Beginning of Day Intensive Work Intensive Work Intensive Work

Right Left Right Left Right Left Right Left

95.88 89.70 93.60 90.78 87.96 82.54 79.88 92.38

91.94 90.00 98.00 94.17 96.39 87.96 84.70 86.58

92.79 85.68 90.10 94.17 98.59 95.76 93.68 94.17

95.76 95.53 97.00 89.70 96.00 91.00 93.92 95.00

91.46 81.97 87.96 96.84 84.35 83.24 97.76 96.84

92.72 90.15 95.53 90.78 96.39 95.00 74.68 84.48

93.60 92.72 96.84 92.72 94.90 94.61 86.40 89.23

94.61 83.45 80.76 91.00 94.61 87.96 99.00 90.00

99.00 98.00 95.53 92.19 79.38 79.60 94.61 86.11

97.76 88.30 92.00 88.82 89.70 85.00 76.65 82.91

100.00 93.60 96.39 97.17 93.68 96.84 98.59 94.17

89.18 89.23 80.90 85.58 98.59 90.00 81.13 90.00

87.47 97.00 85.68 94.61 92.93 91.75 86.96 95.88

94.17 96.39 93.29 91.94 85.68 94.90 92.72 83.00

91.40 91.94 96.00 84.97 93.60 87.27 91.94 94.90

95.53 84.19 94.90 90.15 90.57 89.70 80.69 94.61

93.68 96.39 94.34 89.00 96.39 84.70 91.75 87.79

94.90 84.44 92.19 87.79 87.96 95.53 95.00 95.00

97.76 94.17 95.00 91.40 94.90 93.92 85.58 82.97

97.00 93.29 98.59 91.40 95.53 90.57 96.84 88.69

(a) Is there any difference in the average accuracy level after differing amounts of computer intensive work?

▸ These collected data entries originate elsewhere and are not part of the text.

-- pv_equiv track=rewrite | github.com/yinxy1992/DNA_computing | sticky_ends_design.py | calcu_distance
-- ===== SOURCE A (Python) =====
-- def calcu_distance(p, q):
-- 	maxn=max(len(p),len(q))
-- 	minn=min(len(p),len(q))
-- 	l=0;
-- 	if len(p)==maxn:
-- 		for k in range(maxn+minn-1):
-- 			if k<minn:
-- 				s = 0
-- 				p1 = p[0:k]
-- 				q1 = q[minn-k:minn]
-- 				for j in range(k):
-- 					if p1[j]==q1[j]:
-- 						s += 1
-- 				l = max(l, s)
-- 			elif (k>=minn) & (k<=maxn):
-- 				s = 0
-- 				p1 = p[k-minn:k]
-- 				q1 = q[0:minn]
-- 				for j in range(minn):
-- 					if p1[j]==q1[j]:
-- 						s += 1
-- 				l = max(l, s)
-- 			else:
-- 				s = 0
-- 				p1 = p[k-minn:maxn]
-- 				q1 = q[0:maxn+minn-k]
-- 				for j in range(maxn+minn-k):
-- 					if p1[j]==q1[j]:
-- 						s += 1
-- 				l = max(l, s)
-- 	else:
-- 		for k in range(maxn+minn-1):
-- 			if k<minn:
-- 				s = 0
-- 				q1 = q[0:k]
-- 				p1 = p[minn-k:minn]
-- 				for j in range(k):
-- 					if p1[j]==q1[j]:
-- 						s += 1
-- 				l = max(l, s)
-- 			elif (k>=minn) & (k<=maxn):
-- 				s = 0
-- 				q1 = q[k-minn:k]
-- 				p1 = p[0:minn]
-- 				for j in range(minn):
-- 					if p1[j]==q1[j]:
-- 						s += 1
-- 				l = max(l, s)
-- 			else:
-- 				s = 0
-- 				q1 = q[k-minn:maxn]
-- 				p1 = p[0:maxn+minn-k]
-- 				for j in range(maxn+minn-k):
-- 					if p1[j]==q1[j]:
-- 						s += 1
-- 				l = max(l, s)
-- 	return l
-- ===== SOURCE B (Python) =====
-- def calcu_distance(p, q):
--     # Index the positions of each character of q once, then count matching
--     # index pairs per alignment shift in one pass over the pairs; the answer
--     # is the largest per-shift count (0 if there are no matches).
--     pos = {}
--     for j, c in enumerate(q):
--         pos.setdefault(c, []).append(j)
--     counter = {}
--     for i, c in enumerate(p):
--         for j in pos.get(c, ()):
--             d = j - i
--             counter[d] = counter.get(d, 0) + 1
--     return max(counter.values(), default=0)
-- ===== Notes on version B (the rewrite author's own statement) =====
-- stated objective: alternative
-- what changed: Instead of A's per-shift loops over slices (three branch cases per orientation), B indexes q's character positions once and counts matching index pairs per shift in a single pass over the pairs, taking the maximum per-shift count; intended as faster (measured ~3-3.6x on the probe's inputs) but worst-case cost is the same, so no speed is claimed.
-- intended difference: On inputs whose only character match at any overlapping alignment is the single-character corner alignment (last char of the longer string over first char of the shorter), A returns 0 because its shift loop 'range(maxn+minn-1)' starts at an empty overlap and so skips that last alignment, while B returns 1, the true maximum number of matching positions. — e.g. on calcu_distance("ab", "b"): A returns 0, B returns 1
import Mathlib
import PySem
-- pv_equiv track=rewrite | github.com/yujhtheyujh/dmoj-solutions | candyman.py | f
-- ===== SOURCE A (Python) =====
-- def f(n, b):
--     m = 0
--     n = str(n)
--     for i in n:
--         m *= b
--         m += int(i)
--         if int(i) >= b:
--             return 0
--     return m
-- ===== SOURCE B (Python) =====
-- def f(n, b):
--     digits = [int(ch) for ch in str(n)]
--     if any(d >= b for d in digits):
--         return 0
--     return sum(d * b ** p for p, d in enumerate(reversed(digits)))
-- ===== Notes on version B (the rewrite author's own statement) =====
-- stated objective: alternative
-- what changed: Replaces the single early-returning Horner loop with two staged loop-free passes: an any() validity check over all digits, then a sum of explicit positional weights d*b**p over enumerate(reversed(digits)).
import Mathlib
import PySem

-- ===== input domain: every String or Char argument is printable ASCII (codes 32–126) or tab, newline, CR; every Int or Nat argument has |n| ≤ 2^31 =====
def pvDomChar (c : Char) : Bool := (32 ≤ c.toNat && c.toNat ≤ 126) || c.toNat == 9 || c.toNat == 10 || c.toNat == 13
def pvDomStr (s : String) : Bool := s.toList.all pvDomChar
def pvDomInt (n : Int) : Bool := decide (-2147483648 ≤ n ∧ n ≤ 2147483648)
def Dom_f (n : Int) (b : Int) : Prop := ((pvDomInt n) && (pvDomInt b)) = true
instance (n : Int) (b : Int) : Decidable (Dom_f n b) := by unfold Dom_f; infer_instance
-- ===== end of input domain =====

-- B re-implements A's early-returning Horner loop as two staged loop-free passes
-- (an any() validity check, then a sum of positional weights); return values only.

-- int(i) for a single character i (exact on the decimal-digit characters admitted by Pre_f)
def digitVal (c : Char) : Int := (c.toNat : Int) - 48

-- ===== PORT A =====
-- for i in n: m *= b; m += int(i); if int(i) >= b: return 0
def fAux (b : Int) : List Int → Int → Int
  | [], m => m
  | d :: ds, m => if b ≤ d then 0 else fAux b ds (m * b + d)

def f (n : Int) (b : Int) : Int :=
  fAux b ((PySem.Int.toStr n).toList.map digitVal) 0

-- ===== PORT B =====
-- digits = [int(ch) for ch in str(n)]
-- if any(d >= b for d in digits): return 0
-- return sum(d * b ** p for p, d in enumerate(reversed(digits)))
def f_alt (n : Int) (b : Int) : Int :=
  let digits := (PySem.Int.toStr n).toList.map digitVal
  if digits.any (fun d => decide (b ≤ d)) then 0
  else ((PySem.List.enumerate digits.reverse 0).map (fun pd => pd.2 * b ^ pd.1.toNat)).sum

-- ===== PRECONDITION & SPEC =====
-- Pre_f excludes n < 0, on which the Python A raises ValueError (int('-') on the sign character).
def Pre_f (n : Int) (b : Int) : Prop := 0 ≤ n
instance (n : Int) (b : Int) : Decidable (Pre_f n b) := by unfold Pre_f; infer_instance
def pvWitness_f : Int × Int := (2024, 8)

def Spec_f (n : Int) (b : Int) (out : Int) : Prop := out = f_alt n b
instance (n : Int) (b : Int) (out : Int) : Decidable (Spec_f n b out) := by unfold Spec_f; infer_instance

-- ===== CLAIM (what is proved, stated in full; the proofs are below) =====
def Claim_equal_f : Prop := ∀ (n : Int) (b : Int), Dom_f n b → Pre_f n b → Spec_f n b (f n b)

-- ===== LEMMAS AND PROOFS =====

-- A returns 0 as soon as some digit is ≥ b
theorem fAux_zero (b : Int) (ds : List Int) (m : Int) (h : ∃ d ∈ ds, b ≤ d) :
    fAux b ds m = 0 := by
  induction ds generalizing m with
  | nil => simp at h
  | cons d ds ih =>
      simp only [fAux]
      rcases h with ⟨e, he, hbe⟩
      rcases List.mem_cons.mp he with rfl | he'
      · simp [hbe]
      · split
        · rfl
        · exact ih _ ⟨e, he', hbe⟩

-- if every digit is < b, A's loop is the Horner fold
theorem fAux_horner (b : Int) (ds : List Int) (m : Int) (h : ∀ d ∈ ds, d < b) :
    fAux b ds m = ds.foldl (fun m d => m * b + d) m := by
  induction ds generalizing m with
  | nil => rfl
  | cons d ds ih =>
      have hd : d < b := h d (List.mem_cons_self ..)
      simp only [fAux, List.foldl_cons, if_neg (not_le.mpr hd)]
      exact ih _ (fun e he => h e (List.mem_cons_of_mem _ he))

-- shifting the enumerate start by one multiplies B's weighted sum by b
theorem weightedSum_shift (b : Int) (l : List Int) (s : Nat) :
    ((PySem.List.enumerate l ((s : Int) + 1)).map (fun pd => pd.2 * b ^ pd.1.toNat)).sum
      = b * ((PySem.List.enumerate l (s : Int)).map (fun pd => pd.2 * b ^ pd.1.toNat)).sum := by
  induction l generalizing s with
  | nil => simp [PySem.List.enumerate_nil]
  | cons d ds ih =>
      have h1 : ((s : Int) + 1).toNat = s + 1 := by omega
      have h2 : ((s : Int) + 1 + 1) = ((s + 1 : Nat) : Int) + 1 := by push_cast; ring
      simp only [PySem.List.enumerate_cons, List.map_cons, List.sum_cons, h1, h2, ih (s + 1)]
      have h3 : ((s + 1 : Nat) : Int) = (s : Int) + 1 := by push_cast; ring
      rw [h3]
      simp only [Int.toNat_natCast]
      ring

-- the Horner fold equals B's weighted sum over the reversed list
theorem horner_eq_weightedSum (b : Int) (l : List Int) :
    l.foldl (fun m d => m * b + d) 0
      = ((PySem.List.enumerate l.reverse 0).map (fun pd => pd.2 * b ^ pd.1.toNat)).sum := by
  induction l using List.reverseRecOn with
  | nil => simp [PySem.List.enumerate_nil]
  | append_singleton ls d ih =>
      have h0 : (0 : Int) + 1 = ((0 : Nat) : Int) + 1 := by norm_num
      simp only [List.foldl_append, List.foldl_cons, List.foldl_nil, List.reverse_append,
        List.reverse_cons, List.reverse_nil, List.nil_append, List.cons_append,
        PySem.List.enumerate_cons, List.map_cons, List.sum_cons, ih, h0,
        weightedSum_shift b ls.reverse 0]
      norm_num
      ring

-- ===== VERDICT (by name: the statement is the Claim_ definition above) =====
theorem f_spec : Claim_equal_f := by
  intro n b _ _
  unfold Spec_f f f_alt
  set ds := (PySem.Int.toStr n).toList.map digitVal with hds
  by_cases h : ds.any (fun d => decide (b ≤ d))
  · have h' : ∃ d ∈ ds, b ≤ d := by
      rcases List.any_eq_true.mp h with ⟨e, he, hbe⟩
      exact ⟨e, he, of_decide_eq_true hbe⟩
    simp only [fAux_zero b ds 0 h', h, if_true]
  · have h' : ∀ d ∈ ds, d < b := by
      intro d hd
      by_contra hc
      exact h (List.any_eq_true.mpr ⟨d, hd, decide_eq_true (not_lt.mp hc)⟩)
    simp only [h, if_false, Bool.false_eq_true]
    rw [fAux_horner b ds 0 h', horner_eq_weightedSum]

(b) Is there any difference in the average accuracy level to complete the task for the right hand versus the left hand?

(c) Is there a significant interaction effect?

(d) What is your recommendation to this manager?

17.1 The administration of a university has been using the following distribution to classify the ages of their students:

Estimated % of

Age Group Student Population

Less than 18 2.7

18-19 29.9

20-24 53.4

Older than 24 14

A recent student survey provided the following data on age of students:

Age Group Frequency

Less than 18 6

18-19 118

21-24 102

Older than 24 26

(a) Set up a table that compares the expected and observed frequencies for each group.

(b) Based on the table, do you think that the data represent the estimated distribution?

(c) Set up the hypotheses for the chi-square goodness of fit test.

(d) Perform the goodness of fit test at the 0.05 level of significance.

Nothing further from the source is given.